A great hollow tree had fallen some time and Mrs. Forbes seated herself waving her hand to Mr. Andsdell, who looked a little uncertain.

"Oh, yes," Daffodil said. "I have been roaming around also. It is just the day for it. Now the sun comes out and tints everything, then it is shade and a beautiful gray green."

 

"You were singing," he said, thinking what compliment would not be too ornate. Out here in the woods with nature and truth one could not use flattery.

"Yes." She laughed softly a sound that was enchanting. "When I was little I was a devout believer in fairies. Grandfather Carrick's second wife came from Ireland when she was fifteen, and she knew the most charming stories. You know there are stories that seem true and hers did. I used to feel sure they would come and dance in the grass. That was the song little Eileen sang, and they carried her off, but they couldn't keep her because she wore a cross that had been put round her neck when she was christened."

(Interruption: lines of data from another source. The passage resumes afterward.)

-- pv_equiv track=rewrite | github.com/gionuno/admm_sparse_hierarchical | admm.py | get_tidx
-- ===== SOURCE A (Python) =====
-- def get_tidx(t_dim):
--     t_idx = (len(t_dim)+1)*[0];
--     t_idx[0] = 1;
--     for d in range(1,len(t_idx)):
--         p = 1;
--         for e in range(d):
--             p *= t_dim[e];
--         t_idx[d] = t_idx[d-1] + p;
--     return t_idx;
-- ===== SOURCE B (Python) =====
-- def get_tidx(t_dim):
--     out = [1]
--     p = 1
--     s = 1
--     for x in t_dim:
--         p *= x
--         s += p
--         out.append(s)
--     return out
-- ===== Notes on version B (the rewrite author's own statement) =====
-- stated objective: faster
-- what changed: replace the nested loop that recomputes each prefix product from scratch with a single pass that maintains a running prefix product and running sum
import Mathlib
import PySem

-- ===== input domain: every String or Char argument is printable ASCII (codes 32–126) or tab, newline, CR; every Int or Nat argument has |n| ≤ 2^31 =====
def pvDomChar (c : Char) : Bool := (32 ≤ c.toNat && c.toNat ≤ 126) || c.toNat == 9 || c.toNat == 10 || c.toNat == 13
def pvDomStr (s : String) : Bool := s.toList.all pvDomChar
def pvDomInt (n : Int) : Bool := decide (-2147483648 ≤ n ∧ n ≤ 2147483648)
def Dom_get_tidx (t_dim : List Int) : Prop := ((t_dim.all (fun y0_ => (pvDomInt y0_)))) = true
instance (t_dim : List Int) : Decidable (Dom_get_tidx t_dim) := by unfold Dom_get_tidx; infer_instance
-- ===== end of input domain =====

-- B replaces A's nested recomputation of each prefix product by one pass
-- maintaining a running prefix product and running sum (objective: faster).

-- ===== PORT A =====
-- literal transliteration of A: allocate zeros, set index 0, and for each d
-- recompute the product of t_dim[0:d] with an inner loop, writing into the list
def get_tidx (t_dim : List Int) : List Int :=
  let t_idx := (List.replicate (t_dim.length + 1) (0 : Int)).set 0 1
  (List.range' 1 t_dim.length).foldl
    (fun acc d =>
      let p := (List.range d).foldl
        (fun p (e : Nat) => p * ((PySem.List.pyGet? t_dim (e : Int)).getD 0)) 1
      acc.set d (((PySem.List.pyGet? acc ((d : Int) - 1)).getD 0) + p))
    t_idx

-- ===== PORT B =====
-- transliteration of Source B's loop body: p *= x; s += p; out.append(s)
def get_tidx_goB (xs : List Int) (p s : Int) : List Int :=
  match xs with
  | [] => []
  | x :: rest =>
    let p' := p * x
    let s' := s + p'
    s' :: get_tidx_goB rest p' s'

def get_tidx_alt (t_dim : List Int) : List Int :=
  1 :: get_tidx_goB t_dim 1 1

-- ===== PRECONDITION & SPEC =====
def Spec_get_tidx (t_dim : List Int) (out : List Int) : Prop := out = get_tidx_alt t_dim
instance (t_dim : List Int) (out : List Int) : Decidable (Spec_get_tidx t_dim out) := by unfold Spec_get_tidx; infer_instance

-- ===== CLAIM (what is proved, stated in full; the proofs are below) =====
def Claim_equal_get_tidx : Prop := ∀ (t_dim : List Int), Dom_get_tidx t_dim → Spec_get_tidx t_dim (get_tidx t_dim)

-- ===== LEMMAS AND PROOFS =====

-- product of the first k elements of t
def pvP (t : List Int) (k : Nat) : Int := (t.take k).foldl (· * ·) 1

-- the mathematical value at index d of the result
def pvS (t : List Int) : Nat → Int
  | 0 => 1
  | d + 1 => pvS t d + pvP t (d + 1)

theorem pvP_succ (t : List Int) (d : Nat) (h : d < t.length) :
    pvP t (d + 1) = pvP t d * t[d] := by
  unfold pvP
  rw [List.take_add_one, List.getElem?_eq_getElem h, Option.toList_some, List.foldl_append]
  rfl

theorem goB_spec (t : List Int) :
    ∀ k d, t.length - d = k →
      get_tidx_goB (t.drop d) (pvP t d) (pvS t d) =
        (List.range' (d + 1) (t.length - d)).map (pvS t) := by
  intro k
  induction k with
  | zero =>
    intro d hd
    have : t.length ≤ d := by omega
    simp [List.drop_eq_nil_of_le this, hd, get_tidx_goB]
  | succ k ih =>
    intro d hd
    have hlt : d < t.length := by omega
    rw [List.drop_eq_getElem_cons hlt]
    rw [get_tidx_goB]
    have hp : pvP t d * t[d] = pvP t (d + 1) := (pvP_succ t d hlt).symm
    have hs : pvS t d + pvP t (d + 1) = pvS t (d + 1) := rfl
    have hk : t.length - (d + 1) = k := by omega
    have hih := ih (d + 1) hk
    rw [hd, List.range'_succ, List.map_cons]
    simp only [hp]
    rw [hs, hih, hk]

theorem alt_eq_map (t : List Int) :
    get_tidx_alt t = (List.range' 0 (t.length + 1)).map (pvS t) := by
  have h := goB_spec t t.length 0 (by omega)
  simp only [List.drop_zero, Nat.sub_zero] at h
  have h0 : get_tidx_goB t 1 1 = (List.range' (0 + 1) t.length).map (pvS t) := by
    simpa [pvP, pvS] using h
  rw [List.range'_succ, List.map_cons, get_tidx_alt, h0]
  rfl

theorem inner_prod (t : List Int) (d : Nat) (hd : d ≤ t.length) :
    (List.range d).foldl
      (fun p (e : Nat) => p * ((PySem.List.pyGet? t (e : Int)).getD 0)) 1 = pvP t d := by
  induction d with
  | zero => simp [pvP]
  | succ d ih =>
    have hlt : d < t.length := by omega
    rw [List.range_succ, List.foldl_append, ih (by omega)]
    simp [PySem.List.pyGet?_natCast, List.getElem?_eq_getElem hlt, pvP_succ t d hlt]

theorem prefix_get (t : List Int) (m : Nat) (tail : List Int) :
    (((List.range' 0 (m + 1)).map (pvS t) ++ tail))[m]? = some (pvS t m) := by
  rw [List.getElem?_append_left (by simp)]
  simp

theorem set_at_prefix (as : List Int) (b : Int) (bs : List Int) (v : Int) (n : Nat)
    (h : n = as.length) : (as ++ b :: bs).set n v = as ++ v :: bs := by
  subst h
  induction as with
  | nil => simp
  | cons a as ih => simp [ih]

theorem A_inv (t : List Int) :
    ∀ m, m ≤ t.length →
      (List.range' 1 m).foldl
        (fun acc d =>
          let p := (List.range d).foldl
            (fun p (e : Nat) => p * ((PySem.List.pyGet? t (e : Int)).getD 0)) 1
          acc.set d (((PySem.List.pyGet? acc ((d : Int) - 1)).getD 0) + p))
        ((List.replicate (t.length + 1) (0 : Int)).set 0 1) =
      (List.range' 0 (m + 1)).map (pvS t) ++ List.replicate (t.length - m) 0 := by
  intro m
  induction m with
  | zero =>
    intro _
    rw [List.range'_succ]
    cases t <;> simp [pvS, List.replicate_succ]
  | succ m ih =>
    intro hm
    have hm' : m ≤ t.length := by omega
    rw [List.range'_concat, List.foldl_append, ih hm']
    simp only [List.foldl_cons, List.foldl_nil, Nat.one_mul, Nat.add_comm 1 m]
    rw [inner_prod t (m + 1) hm]
    have hidx : (((m + 1 : Nat) : Int)) - 1 = ((m : Nat) : Int) := by push_cast; ring
    rw [hidx, PySem.List.pyGet?_natCast, prefix_get t m]
    have hrep : List.replicate (t.length - m) (0 : Int) =
        0 :: List.replicate (t.length - (m + 1)) 0 := by
      have h2 : t.length - m = (t.length - (m + 1)) + 1 := by omega
      rw [h2, List.replicate_succ]
    rw [hrep]
    have hlen : (m + 1) = ((List.range' 0 (m + 1)).map (pvS t)).length := by simp
    rw [set_at_prefix _ _ _ _ _ hlen]
    have hv : pvS t m + pvP t (m + 1) = pvS t (m + 1) := rfl
    simp only [Option.getD_some, hv]
    have e2 : List.range' 0 (m + 1 + 1) = List.range' 0 m ++ [m, m + 1] := by
      rw [List.range'_concat, List.range'_concat]
      simp
    rw [e2, List.range'_concat]
    simp

-- ===== VERDICT (by name: the statement is the Claim_ definition above) =====
theorem get_tidx_spec : Claim_equal_get_tidx := by
  intro t _
  unfold Spec_get_tidx get_tidx
  rw [A_inv t t.length (le_refl _), alt_eq_map]
  simp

"And did you want to be carried off?" he asked.

"Yes, I think I did. But I had a cross that I made of beads and named them after the saints. We are not Catholics, but Huguenots. I took my cross out in the woods with me, but the fairies never came."

"There is a great deal of really beautiful faith about those things," said Mrs. Forbes. "And some of the Indian legends as well. Old Watersee has stores of them. Some one ought to collect the best of them. Fairy stories go all over the world, I think, in different guise. They are the delight of our early lives. It's sad to lose that childhood faith."

"Oh, I don't want to lose it all," Daffodil said earnestly. "I just say to myself it might have been true somewhere."

Then they branched off into other matters. The sky grew grayer and the wind moaned through the trees, shaking down a cloud of ripe leaves.

"Is it going to rain?" asked Andsdell.

"I think it will storm by to-morrow, but not now. You see, evening is coming on. We might go down;" tentatively, not sure she was the one to propose it.

The path was beautiful, winding in and out, sometimes over the pile of richest moss, then stirring up the fragrance of pennyroyal. But the streets and houses began to appear.

Barbe Carrick sat on the porch waiting for her daughter, always feeling a little anxious if she loitered, though these woods were free from stragglers. She came to meet them now, she knew Mrs. Forbes and invited them to rest awhile, and they cheerfully accepted. Then she went for some cake and grapes and brought some foaming spruce beer. Even grandmere came out to meet the guests. Andsdell was delighted and praised everything and Mrs. Bradin said with her fine French courtesy – "You must come again."

"I shall be most happy to," he replied.

They finished their walk almost in silence. Andsdell was recalling the many charms of the young girl. Mrs. Forbes was looking upon him in the light of a lover. She could understand that the ordinary young man of the town could not make much headway with Daffodil Carrick. There were some nice men in the garrison, but after all – And it was high time Daffodil had a lover. All women are matchmakers by instinct and delight in pairing off young folks. She was a happy wife herself, but she recalled the fact that the girl was not in love with soldiers.